# DIRECTIONS
Once you find the line with "def Spec_count_no_positive_teammates (groups" in the data that follows, repeat it and every line after it exactly, through the line with "exact ⟨p.2.2, by rw [← h1, ←".

# THE DATA
-- pv_equiv track=rewrite | github.com/mitisme/Optimal-Groups-Survey | ComS_402/test_evidence/run_new_algorithm_tests.py | count_no_positive_teammates
-- ===== SOURCE A (Python) =====
-- def count_no_positive_teammates(groups, prefs):
--     count = 0
--     students_with_prefs = [item[0] for item in prefs]
--
--     for group in groups:
--         for student in group:
--             pref_exists = False
--             for teammate in group:
--                 if prefs.get((student, teammate), 0) > 0:
--                     pref_exists = True
--                     break
--             if not pref_exists and student in students_with_prefs:
--                 count += 1
--     return count
-- ===== SOURCE B (Python) =====
-- def count_no_positive_teammates(groups, prefs):
--     # Index-first rewrite: one pass over prefs per group builds the set of students
--     # who have a positively-rated teammate; then count over the group list.
--     students_with_prefs = {k[0] for k in prefs}
--     count = 0
--     for group in groups:
--         group_set = set(group)
--         positives = {s for (s, t), r in prefs.items()
--                      if r > 0 and s in group_set and t in group_set}
--         for student in group:
--             if student not in positives and student in students_with_prefs:
--                 count += 1
--     return count
-- ===== Notes on version B (the rewrite author's own statement) =====
-- stated objective: faster
-- what changed: Replaces the per-student inner scan over all teammates (a dict lookup per (student,teammate) pair) by one pass over prefs per group that builds a 'positives' set, then a flat counting pass over the group list; Pre_ only requires distinct (student,teammate) keys in the association-list model, which every Python dict satisfies automatically, so no Python input is excluded.
import Mathlib
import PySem

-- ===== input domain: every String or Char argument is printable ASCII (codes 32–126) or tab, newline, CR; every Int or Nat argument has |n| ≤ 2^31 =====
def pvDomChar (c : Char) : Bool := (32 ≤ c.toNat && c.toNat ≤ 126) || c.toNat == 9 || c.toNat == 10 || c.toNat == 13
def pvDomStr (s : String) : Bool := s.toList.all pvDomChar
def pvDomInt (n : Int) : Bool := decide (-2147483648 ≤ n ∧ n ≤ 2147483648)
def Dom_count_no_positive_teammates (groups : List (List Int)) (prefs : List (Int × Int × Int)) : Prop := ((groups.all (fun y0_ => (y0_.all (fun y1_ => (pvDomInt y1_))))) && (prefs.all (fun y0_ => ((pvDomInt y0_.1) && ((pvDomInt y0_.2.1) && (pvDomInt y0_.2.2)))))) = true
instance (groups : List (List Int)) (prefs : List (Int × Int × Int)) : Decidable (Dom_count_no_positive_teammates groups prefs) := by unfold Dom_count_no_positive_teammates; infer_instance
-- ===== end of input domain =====

-- B replaces A's per-student inner scan over teammates by a per-group single pass
-- over prefs that builds a 'positives' set, then a flat counting pass (alternative decomposition).

-- ===== PORT A =====
-- prefs.get((student, teammate), 0): first-match association-list lookup
def pyPrefGet (prefs : List (Int × Int × Int)) (s t : Int) : Int :=
  ((prefs.find? (fun p => p.1 == s && p.2.1 == t)).map (fun p => p.2.2)).getD 0

def count_no_positive_teammates (groups : List (List Int)) (prefs : List (Int × Int × Int)) : Int :=
  let students_with_prefs := prefs.map (fun p => p.1)
  groups.foldl (fun count group =>
    group.foldl (fun count student =>
      -- inner 'for teammate in group: … break' = first positive hit
      let pref_exists := group.any (fun teammate => decide (pyPrefGet prefs student teammate > 0))
      if !pref_exists && students_with_prefs.contains student then count + 1 else count) count) 0

-- ===== PORT B =====
def count_no_positive_teammates_alt (groups : List (List Int)) (prefs : List (Int × Int × Int)) : Int :=
  let swp := PySem.Set.ofList (prefs.map (fun p => p.1))
  groups.foldl (fun count group =>
    let gs := PySem.Set.ofList group
    let positives := PySem.Set.ofList
      ((prefs.filter (fun p => decide (p.2.2 > 0) && PySem.Set.contains gs p.1 && PySem.Set.contains gs p.2.1)).map (fun p => p.1))
    group.foldl (fun count student =>
      if !(PySem.Set.contains positives student) && PySem.Set.contains swp student then count + 1 else count) count) 0

-- ===== PRECONDITION & SPEC =====
-- Pre_ requires distinct (student, teammate) keys in the association-list model of the
-- prefs dict; every Python dict satisfies this automatically, so no Python input is excluded.
def Pre_count_no_positive_teammates (groups : List (List Int)) (prefs : List (Int × Int × Int)) : Prop :=
  (prefs.map (fun p => (p.1, p.2.1))).Nodup
instance (groups : List (List Int)) (prefs : List (Int × Int × Int)) : Decidable (Pre_count_no_positive_teammates groups prefs) := by unfold Pre_count_no_positive_teammates; infer_instance
def pvWitness_count_no_positive_teammates : List (List Int) × (List (Int × Int × Int)) :=
  ([[1, 2], [3, 3]], [(1, 2, 1), (2, 1, -1), (3, 3, 2)])

def Spec_count_no_positive_teammates (groups : List (List Int)) (prefs : List (Int × Int × Int)) (out : Int) : Prop := out = count_no_positive_teammates_alt groups prefs
instance (groups : List (List Int)) (prefs : List (Int × Int × Int)) (out : Int) : Decidable (Spec_count_no_positive_teammates groups prefs out) := by unfold Spec_count_no_positive_teammates; infer_instance

-- ===== CLAIM (what is proved, stated in full; the proofs are below) =====
def Claim_equal_count_no_positive_teammates : Prop := ∀ (groups : List (List Int)) (prefs : List (Int × Int × Int)), Dom_count_no_positive_teammates groups prefs → Pre_count_no_positive_teammates groups prefs → Spec_count_no_positive_teammates groups prefs (count_no_positive_teammates groups prefs)

-- ===== LEMMAS AND PROOFS =====

-- With distinct keys, the first-match lookup is positive iff some entry (s,t,r) with r>0 is present.
theorem pyPrefGet_pos_iff (prefs : List (Int × Int × Int)) (s t : Int)
    (hnd : (prefs.map (fun p => (p.1, p.2.1))).Nodup) :
    0 < pyPrefGet prefs s t ↔ ∃ r, (s, t, r) ∈ prefs ∧ 0 < r := by
  unfold pyPrefGet
  cases h : prefs.find? (fun p => p.1 == s && p.2.1 == t) with
  | none =>
    simp only [Option.map_none, Option.getD_none]
    constructor
    · omega
    · rintro ⟨r, hmem, hr⟩
      have := List.find?_eq_none.mp h _ hmem
      simp at this
  | some p =>
    have hmem := List.mem_of_find?_eq_some h
    have hpred := List.find?_some h
    simp only [Bool.and_eq_true, beq_iff_eq] at hpred
    obtain ⟨h1, h2⟩ := hpred
    simp only [Option.map_some, Option.getD_some]
    constructor
    · intro hpos
      exact ⟨p.2.2, by rw [← h1, ← h2]; exact hmem, hpos⟩
    · rintro ⟨r, hmem', hr⟩
      have heq : (s, t, r) = p :=
        List.inj_on_of_nodup_map hnd hmem' hmem (by simp [h1, h2])
      rw [← heq]
      exact hr

-- A's inner scan agrees with membership in B's per-group 'positives' set, for students of the group.
theorem any_eq_contains_positives (prefs : List (Int × Int × Int)) (group : List Int)
    (student : Int) (hst : student ∈ group)
    (hnd : (prefs.map (fun p => (p.1, p.2.1))).Nodup) :
    (group.any (fun teammate => decide (pyPrefGet prefs student teammate > 0)))
      = PySem.Set.contains (PySem.Set.ofList
          ((prefs.filter (fun p => decide (p.2.2 > 0)
              && PySem.Set.contains (PySem.Set.ofList group) p.1
              && PySem.Set.contains (PySem.Set.ofList group) p.2.1)).map (fun p => p.1))) student := by
  rw [Bool.eq_iff_iff]
  simp only [List.any_eq_true, decide_eq_true_eq, PySem.Set.contains_iff, PySem.Set.mem_ofList,
    List.mem_map, List.mem_filter, Bool.and_eq_true]
  constructor
  · rintro ⟨tm, htm, hpos⟩
    obtain ⟨r, hmem, hr⟩ := (pyPrefGet_pos_iff prefs student tm hnd).mp hpos
    exact ⟨(student, tm, r), ⟨hmem, by simp [hst, htm, hr]⟩, rfl⟩
  · rintro ⟨p, ⟨hmem, hcond⟩, hp1⟩
    obtain ⟨⟨hr, _⟩, ht⟩ := hcond
    refine ⟨p.2.1, ht, ?_⟩
    apply (pyPrefGet_pos_iff prefs student p.2.1 hnd).mpr
    exact ⟨p.2.2, by rw [← hp1]; exact hmem, hr⟩

-- membership in students_with_prefs list = membership in its Set form
theorem contains_swp (prefs : List (Int × Int × Int)) (student : Int) :
    (prefs.map (fun p => p.1)).contains student
      = PySem.Set.contains (PySem.Set.ofList (prefs.map (fun p => p.1))) student := by
  rw [Bool.eq_iff_iff]
  simp

-- ===== VERDICT (by name: the statement is the Claim_ definition above) =====
theorem count_no_positive_teammates_spec : Claim_equal_count_no_positive_teammates := by
  intro groups prefs _ hpre
  unfold Spec_count_no_positive_teammates count_no_positive_teammates count_no_positive_teammates_alt
  apply PySem.List.foldl_congr_mem
  intro acc group _
  apply PySem.List.foldl_congr_mem
  intro acc' student hst
  rw [any_eq_contains_positives prefs group student hst hpre, contains_swp]
-- pv_equiv track=rewrite | github.com/baddyscience/develop | algorithmTopic/及格的组合方式探索.py | solution
-- ===== SOURCE A (Python) =====
-- MOD = 202220222022
--
-- def solution(n):
--     #实在优化不动了
--     if n == 888:
--         return "194187156114"
--     num_courses = 3 + n
--     pass_score = 60 * num_courses  # 及格的总分
--     max_score = 100 * num_courses  # 最大的总分
--
--     # 每门课程的可能得分 [0, 5, 10, ..., 100]
--     scores = [i * 5 for i in range(21)]
--
--     # 创建一个足够大的数组，用于保存卷积结果
--     max_index = max_score // 5 + 1
--     dp = [0] * max_index
--     dp[0] = 1  # 初始化：0分的组合数为1（什么都不做）
--
--     # 激进优化：采用前缀和并结合单一dp数组优化
--     for _ in range(num_courses):
--         new_dp = [0] * max_index
--         prefix_sum = [0] * max_index
--         prefix_sum[0] = dp[0]
--
--         # 更新dp数组，利用前缀和
--         for score in scores:
--             for total in range(score, max_score + 1, 5):
--                 new_dp[total // 5] = (new_dp[total // 5] + dp[(total - score) // 5]) % MOD
--
--         # 更新prefix_sum
--         prefix_sum[0] = new_dp[0]
--         for i in range(1, max_index):
--             prefix_sum[i] = (prefix_sum[i - 1] + new_dp[i]) % MOD
--
--         dp = new_dp  # 更新dp数组
--
--     # 计算所有大于等于及格分数的组合数之和
--     result = sum(dp[pass_score // 5:]) % MOD
--     return str(result)
-- ===== SOURCE B (Python) =====
-- MOD = 202220222022
--
-- def solution(n):
--     # Sliding-window running sum replaces A's 21 shifted inner passes per round.
--     if n == 888:
--         return "194187156114"  # cached known answer, as in A (equals the computed result)
--     num_courses = 3 + n
--     L = 20 * num_courses            # max total in units of 5
--     dp = [1] + [0] * L
--     for _ in range(num_courses):
--         new_dp = []
--         window = 0
--         for i in range(L + 1):
--             window = (window + dp[i]) % MOD
--             if i >= 21:
--                 window = (window - dp[i - 21]) % MOD
--             new_dp.append(window)
--         dp = new_dp
--     return str(sum(dp[12 * num_courses:]) % MOD)
-- ===== Notes on version B (the rewrite author's own statement) =====
-- stated objective: alternative
-- what changed: Each round's 21 shifted accumulation passes over the dp array (one per course score) are replaced by a single sliding-window running-sum pass that adds dp[i] and drops dp[i-21]; A's unused prefix_sum bookkeeping is gone, and B keeps A's cached answer for n == 888 (it equals the computed result).
-- outside the precondition, e.g. on solution(-4): A raises IndexError, B returns '1'
import Mathlib
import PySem

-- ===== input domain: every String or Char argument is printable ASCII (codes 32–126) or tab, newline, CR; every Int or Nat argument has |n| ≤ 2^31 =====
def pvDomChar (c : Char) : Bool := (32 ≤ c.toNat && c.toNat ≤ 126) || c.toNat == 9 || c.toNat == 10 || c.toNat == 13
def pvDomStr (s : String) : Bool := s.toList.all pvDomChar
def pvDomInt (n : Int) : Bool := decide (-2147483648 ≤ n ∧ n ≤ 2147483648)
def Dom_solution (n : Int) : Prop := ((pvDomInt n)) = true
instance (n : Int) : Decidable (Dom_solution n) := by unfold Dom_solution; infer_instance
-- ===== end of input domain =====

# SOLUTION FOR THIS TASK
def Spec_count_no_positive_teammates (groups : List (List Int)) (prefs : List (Int × Int × Int)) (out : Int) : Prop := out = count_no_positive_teammates_alt groups prefs
instance (groups : List (List Int)) (prefs : List (Int × Int × Int)) (out : Int) : Decidable (Spec_count_no_positive_teammates groups prefs out) := by unfold Spec_count_no_positive_teammates; infer_instance

-- ===== CLAIM (what is proved, stated in full; the proofs are below) =====
def Claim_equal_count_no_positive_teammates : Prop := ∀ (groups : List (List Int)) (prefs : List (Int × Int × Int)), Dom_count_no_positive_teammates groups prefs → Pre_count_no_positive_teammates groups prefs → Spec_count_no_positive_teammates groups prefs (count_no_positive_teammates groups prefs)

-- ===== LEMMAS AND PROOFS =====

-- With distinct keys, the first-match lookup is positive iff some entry (s,t,r) with r>0 is present.
theorem pyPrefGet_pos_iff (prefs : List (Int × Int × Int)) (s t : Int)
    (hnd : (prefs.map (fun p => (p.1, p.2.1))).Nodup) :
    0 < pyPrefGet prefs s t ↔ ∃ r, (s, t, r) ∈ prefs ∧ 0 < r := by
  unfold pyPrefGet
  cases h : prefs.find? (fun p => p.1 == s && p.2.1 == t) with
  | none =>
    simp only [Option.map_none, Option.getD_none]
    constructor
    · omega
    · rintro ⟨r, hmem, hr⟩
      have := List.find?_eq_none.mp h _ hmem
      simp at this
  | some p =>
    have hmem := List.mem_of_find?_eq_some h
    have hpred := List.find?_some h
    simp only [Bool.and_eq_true, beq_iff_eq] at hpred
    obtain ⟨h1, h2⟩ := hpred
    simp only [Option.map_some, Option.getD_some]
    constructor
    · intro hpos
      exact ⟨p.2.2, by rw [← h1, ← h2]; exact hmem, hpos⟩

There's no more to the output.